=== Begin Enclosure ===

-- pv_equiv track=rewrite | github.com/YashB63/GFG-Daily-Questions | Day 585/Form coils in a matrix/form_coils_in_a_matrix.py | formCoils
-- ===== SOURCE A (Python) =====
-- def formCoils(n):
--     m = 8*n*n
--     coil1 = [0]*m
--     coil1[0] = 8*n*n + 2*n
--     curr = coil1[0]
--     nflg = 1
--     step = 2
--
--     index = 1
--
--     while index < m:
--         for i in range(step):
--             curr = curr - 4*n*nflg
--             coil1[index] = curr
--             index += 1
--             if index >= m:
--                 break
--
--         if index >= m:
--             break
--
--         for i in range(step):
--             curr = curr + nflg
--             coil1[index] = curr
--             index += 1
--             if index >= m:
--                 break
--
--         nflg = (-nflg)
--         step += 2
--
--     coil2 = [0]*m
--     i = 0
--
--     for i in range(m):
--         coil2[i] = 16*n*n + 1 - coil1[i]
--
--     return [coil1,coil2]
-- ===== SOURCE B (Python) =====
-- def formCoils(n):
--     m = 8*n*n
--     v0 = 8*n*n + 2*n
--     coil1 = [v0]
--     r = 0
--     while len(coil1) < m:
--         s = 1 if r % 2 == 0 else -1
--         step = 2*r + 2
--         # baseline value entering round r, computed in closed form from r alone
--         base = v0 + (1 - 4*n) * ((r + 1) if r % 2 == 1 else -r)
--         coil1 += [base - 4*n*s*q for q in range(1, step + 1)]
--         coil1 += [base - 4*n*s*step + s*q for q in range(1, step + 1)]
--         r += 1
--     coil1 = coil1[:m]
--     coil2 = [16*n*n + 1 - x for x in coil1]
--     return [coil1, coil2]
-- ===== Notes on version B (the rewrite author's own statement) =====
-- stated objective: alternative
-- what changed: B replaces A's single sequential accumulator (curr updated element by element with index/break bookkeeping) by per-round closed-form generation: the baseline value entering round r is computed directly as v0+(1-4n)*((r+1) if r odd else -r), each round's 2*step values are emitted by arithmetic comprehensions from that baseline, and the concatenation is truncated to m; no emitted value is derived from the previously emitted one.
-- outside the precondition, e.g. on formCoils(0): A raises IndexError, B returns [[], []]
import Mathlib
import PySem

=== End Enclosure ===
=== Begin Enclosure ===

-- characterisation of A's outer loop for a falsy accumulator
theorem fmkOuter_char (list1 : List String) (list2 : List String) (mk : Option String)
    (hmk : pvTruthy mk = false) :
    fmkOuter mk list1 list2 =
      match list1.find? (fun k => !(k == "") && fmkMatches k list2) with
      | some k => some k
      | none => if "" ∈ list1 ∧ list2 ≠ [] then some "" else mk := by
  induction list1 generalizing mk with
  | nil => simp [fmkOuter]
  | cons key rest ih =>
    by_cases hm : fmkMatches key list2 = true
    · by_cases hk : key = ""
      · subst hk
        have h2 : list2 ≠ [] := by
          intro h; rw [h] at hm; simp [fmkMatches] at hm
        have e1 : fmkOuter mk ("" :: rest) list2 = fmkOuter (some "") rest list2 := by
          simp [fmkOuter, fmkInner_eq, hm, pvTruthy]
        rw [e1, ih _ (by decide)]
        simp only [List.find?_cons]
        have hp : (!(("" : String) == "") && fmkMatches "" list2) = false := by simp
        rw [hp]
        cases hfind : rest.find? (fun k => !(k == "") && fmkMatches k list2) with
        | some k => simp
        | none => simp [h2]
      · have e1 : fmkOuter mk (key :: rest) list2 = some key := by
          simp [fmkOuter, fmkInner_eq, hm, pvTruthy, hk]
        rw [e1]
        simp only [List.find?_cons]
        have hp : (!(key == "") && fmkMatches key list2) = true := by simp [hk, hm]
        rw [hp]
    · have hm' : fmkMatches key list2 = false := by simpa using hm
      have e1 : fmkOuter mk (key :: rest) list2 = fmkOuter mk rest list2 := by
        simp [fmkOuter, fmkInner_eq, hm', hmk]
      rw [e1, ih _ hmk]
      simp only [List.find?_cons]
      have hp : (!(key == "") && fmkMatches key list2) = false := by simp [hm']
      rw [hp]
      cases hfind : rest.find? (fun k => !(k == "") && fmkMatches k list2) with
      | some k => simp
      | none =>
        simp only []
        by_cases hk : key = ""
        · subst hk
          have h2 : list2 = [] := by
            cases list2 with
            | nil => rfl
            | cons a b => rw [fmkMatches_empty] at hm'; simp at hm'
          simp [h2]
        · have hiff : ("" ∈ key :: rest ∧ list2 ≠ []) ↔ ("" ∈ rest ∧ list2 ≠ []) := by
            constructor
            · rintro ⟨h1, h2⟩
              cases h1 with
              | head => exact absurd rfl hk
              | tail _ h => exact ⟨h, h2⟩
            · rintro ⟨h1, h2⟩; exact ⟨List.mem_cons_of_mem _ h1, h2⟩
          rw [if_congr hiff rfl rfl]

=== End Enclosure ===

▶ _Activity_: Across the data, how many lines contain the string "curr"? Only the number is wanted.

▶ _Response to this task_: 6